Check each line of the material that follows, and copy those holding the string "else".

─── DATA SECTION

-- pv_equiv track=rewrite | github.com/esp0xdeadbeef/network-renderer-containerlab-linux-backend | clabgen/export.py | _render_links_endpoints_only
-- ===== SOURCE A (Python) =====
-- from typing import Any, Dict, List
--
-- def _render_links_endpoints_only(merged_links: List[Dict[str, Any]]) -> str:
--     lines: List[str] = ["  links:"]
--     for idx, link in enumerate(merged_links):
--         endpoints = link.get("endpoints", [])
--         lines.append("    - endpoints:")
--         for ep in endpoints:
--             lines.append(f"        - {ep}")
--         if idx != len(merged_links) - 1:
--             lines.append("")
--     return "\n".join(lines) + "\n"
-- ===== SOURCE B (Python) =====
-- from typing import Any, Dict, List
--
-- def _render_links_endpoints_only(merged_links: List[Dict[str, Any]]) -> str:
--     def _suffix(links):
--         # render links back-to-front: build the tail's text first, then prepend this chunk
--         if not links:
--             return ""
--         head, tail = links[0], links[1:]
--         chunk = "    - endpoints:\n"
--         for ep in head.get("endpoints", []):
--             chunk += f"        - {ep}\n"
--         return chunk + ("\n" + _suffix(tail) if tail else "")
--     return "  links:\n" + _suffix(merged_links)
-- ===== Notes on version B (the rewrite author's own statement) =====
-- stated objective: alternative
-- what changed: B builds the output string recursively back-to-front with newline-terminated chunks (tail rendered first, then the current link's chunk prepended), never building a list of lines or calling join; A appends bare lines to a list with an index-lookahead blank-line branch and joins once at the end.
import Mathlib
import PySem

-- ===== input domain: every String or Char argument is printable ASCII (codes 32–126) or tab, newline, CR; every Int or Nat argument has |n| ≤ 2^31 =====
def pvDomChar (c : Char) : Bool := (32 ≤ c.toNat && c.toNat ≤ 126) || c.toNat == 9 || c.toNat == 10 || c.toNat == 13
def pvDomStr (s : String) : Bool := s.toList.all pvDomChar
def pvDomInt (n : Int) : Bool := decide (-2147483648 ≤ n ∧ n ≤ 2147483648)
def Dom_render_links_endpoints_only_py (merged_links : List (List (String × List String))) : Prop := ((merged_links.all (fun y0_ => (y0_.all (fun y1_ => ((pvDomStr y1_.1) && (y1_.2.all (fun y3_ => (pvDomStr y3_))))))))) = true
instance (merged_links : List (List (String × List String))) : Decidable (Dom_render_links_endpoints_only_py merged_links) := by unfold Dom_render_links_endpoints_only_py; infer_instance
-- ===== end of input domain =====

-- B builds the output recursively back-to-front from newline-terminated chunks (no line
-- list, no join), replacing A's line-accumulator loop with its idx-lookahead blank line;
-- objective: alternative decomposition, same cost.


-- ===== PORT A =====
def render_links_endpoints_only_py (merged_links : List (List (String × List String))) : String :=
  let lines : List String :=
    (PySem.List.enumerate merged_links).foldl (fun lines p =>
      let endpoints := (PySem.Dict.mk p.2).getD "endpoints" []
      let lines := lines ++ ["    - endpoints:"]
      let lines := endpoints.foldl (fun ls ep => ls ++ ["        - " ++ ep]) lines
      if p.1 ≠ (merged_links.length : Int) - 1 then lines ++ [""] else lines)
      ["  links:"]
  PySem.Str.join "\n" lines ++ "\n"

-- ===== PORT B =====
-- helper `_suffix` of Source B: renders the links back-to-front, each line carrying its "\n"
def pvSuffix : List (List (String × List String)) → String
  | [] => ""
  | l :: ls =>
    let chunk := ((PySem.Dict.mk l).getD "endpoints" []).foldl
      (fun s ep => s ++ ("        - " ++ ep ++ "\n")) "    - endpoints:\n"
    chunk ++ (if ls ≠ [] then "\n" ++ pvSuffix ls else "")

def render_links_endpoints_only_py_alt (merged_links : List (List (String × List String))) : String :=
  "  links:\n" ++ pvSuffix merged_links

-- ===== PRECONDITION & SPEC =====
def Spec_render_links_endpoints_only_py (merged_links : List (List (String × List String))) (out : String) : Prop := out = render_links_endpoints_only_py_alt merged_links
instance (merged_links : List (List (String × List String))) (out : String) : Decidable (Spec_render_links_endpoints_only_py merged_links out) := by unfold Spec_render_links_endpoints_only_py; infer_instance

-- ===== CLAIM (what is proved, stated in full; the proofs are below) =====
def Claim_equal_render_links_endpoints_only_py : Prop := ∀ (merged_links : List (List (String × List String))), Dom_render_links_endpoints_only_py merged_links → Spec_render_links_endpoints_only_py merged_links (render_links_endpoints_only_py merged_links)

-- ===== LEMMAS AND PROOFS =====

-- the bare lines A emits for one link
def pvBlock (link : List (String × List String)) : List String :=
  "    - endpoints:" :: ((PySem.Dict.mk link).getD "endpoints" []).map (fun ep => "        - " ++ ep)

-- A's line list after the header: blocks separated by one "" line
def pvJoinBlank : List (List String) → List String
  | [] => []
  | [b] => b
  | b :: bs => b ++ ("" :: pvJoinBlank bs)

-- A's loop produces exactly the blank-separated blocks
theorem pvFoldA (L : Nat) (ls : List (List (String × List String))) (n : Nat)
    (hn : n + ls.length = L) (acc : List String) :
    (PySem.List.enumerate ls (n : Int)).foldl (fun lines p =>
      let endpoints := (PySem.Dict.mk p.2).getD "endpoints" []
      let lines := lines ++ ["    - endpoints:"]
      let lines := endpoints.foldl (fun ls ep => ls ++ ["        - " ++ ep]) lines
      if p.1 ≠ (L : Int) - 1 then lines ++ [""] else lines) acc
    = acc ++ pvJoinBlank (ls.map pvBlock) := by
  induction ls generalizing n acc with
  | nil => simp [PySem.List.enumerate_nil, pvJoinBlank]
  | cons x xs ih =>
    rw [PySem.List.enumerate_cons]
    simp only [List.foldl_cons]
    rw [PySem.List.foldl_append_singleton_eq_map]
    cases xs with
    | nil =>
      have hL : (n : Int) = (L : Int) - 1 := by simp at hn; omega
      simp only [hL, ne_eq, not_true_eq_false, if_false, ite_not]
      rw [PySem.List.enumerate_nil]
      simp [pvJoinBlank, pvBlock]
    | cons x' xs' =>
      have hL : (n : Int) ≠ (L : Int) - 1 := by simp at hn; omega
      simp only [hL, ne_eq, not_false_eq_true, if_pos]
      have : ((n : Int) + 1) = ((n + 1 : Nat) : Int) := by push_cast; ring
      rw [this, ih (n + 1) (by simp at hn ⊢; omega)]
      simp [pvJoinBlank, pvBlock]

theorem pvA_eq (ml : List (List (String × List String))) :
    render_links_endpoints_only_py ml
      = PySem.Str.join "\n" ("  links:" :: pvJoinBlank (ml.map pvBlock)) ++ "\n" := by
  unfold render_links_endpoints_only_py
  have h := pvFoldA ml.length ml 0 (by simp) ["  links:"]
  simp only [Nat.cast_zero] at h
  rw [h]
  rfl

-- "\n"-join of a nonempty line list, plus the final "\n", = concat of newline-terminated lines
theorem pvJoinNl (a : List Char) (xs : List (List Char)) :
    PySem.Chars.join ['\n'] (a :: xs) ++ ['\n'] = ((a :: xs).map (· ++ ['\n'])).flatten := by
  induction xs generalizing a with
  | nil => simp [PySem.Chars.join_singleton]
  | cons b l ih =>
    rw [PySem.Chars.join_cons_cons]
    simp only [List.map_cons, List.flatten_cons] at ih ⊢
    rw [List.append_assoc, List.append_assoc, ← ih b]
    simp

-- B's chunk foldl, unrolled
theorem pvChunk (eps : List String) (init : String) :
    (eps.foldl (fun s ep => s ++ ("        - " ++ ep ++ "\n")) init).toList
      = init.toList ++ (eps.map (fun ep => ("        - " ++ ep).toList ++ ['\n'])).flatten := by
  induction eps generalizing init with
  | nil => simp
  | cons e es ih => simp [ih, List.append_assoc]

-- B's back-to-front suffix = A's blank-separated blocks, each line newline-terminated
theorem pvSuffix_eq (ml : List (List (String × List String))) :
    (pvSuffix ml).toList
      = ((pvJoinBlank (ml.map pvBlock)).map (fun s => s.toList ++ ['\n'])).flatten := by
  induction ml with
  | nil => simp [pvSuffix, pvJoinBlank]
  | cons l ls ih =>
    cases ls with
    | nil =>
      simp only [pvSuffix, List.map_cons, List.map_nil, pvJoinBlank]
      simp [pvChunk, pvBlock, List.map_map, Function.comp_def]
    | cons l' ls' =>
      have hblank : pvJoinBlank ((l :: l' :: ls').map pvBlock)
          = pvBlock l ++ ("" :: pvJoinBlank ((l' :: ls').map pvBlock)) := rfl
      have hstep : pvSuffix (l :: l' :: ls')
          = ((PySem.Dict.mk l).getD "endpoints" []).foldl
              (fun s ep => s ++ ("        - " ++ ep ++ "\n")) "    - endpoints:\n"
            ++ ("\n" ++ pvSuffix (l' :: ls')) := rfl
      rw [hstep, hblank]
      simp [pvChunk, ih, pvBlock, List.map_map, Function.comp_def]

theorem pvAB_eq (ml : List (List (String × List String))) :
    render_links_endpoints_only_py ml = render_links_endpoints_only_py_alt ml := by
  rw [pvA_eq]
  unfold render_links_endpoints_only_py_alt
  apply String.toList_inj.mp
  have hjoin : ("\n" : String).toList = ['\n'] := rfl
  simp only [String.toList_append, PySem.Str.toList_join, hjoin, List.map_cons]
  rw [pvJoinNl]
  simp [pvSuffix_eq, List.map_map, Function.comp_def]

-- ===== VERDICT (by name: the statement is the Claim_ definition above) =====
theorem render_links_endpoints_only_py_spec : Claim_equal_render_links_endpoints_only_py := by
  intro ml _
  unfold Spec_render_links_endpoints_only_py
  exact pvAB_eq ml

──────

» EXERCISE OUTPUT:
--         return chunk + ("\n" + _suffix(tail) if tail else "")
      if p.1 ≠ (merged_links.length : Int) - 1 then lines ++ [""] else lines)
    chunk ++ (if ls ≠ [] then "\n" ++ pvSuffix ls else "")
      if p.1 ≠ (L : Int) - 1 then lines ++ [""] else lines) acc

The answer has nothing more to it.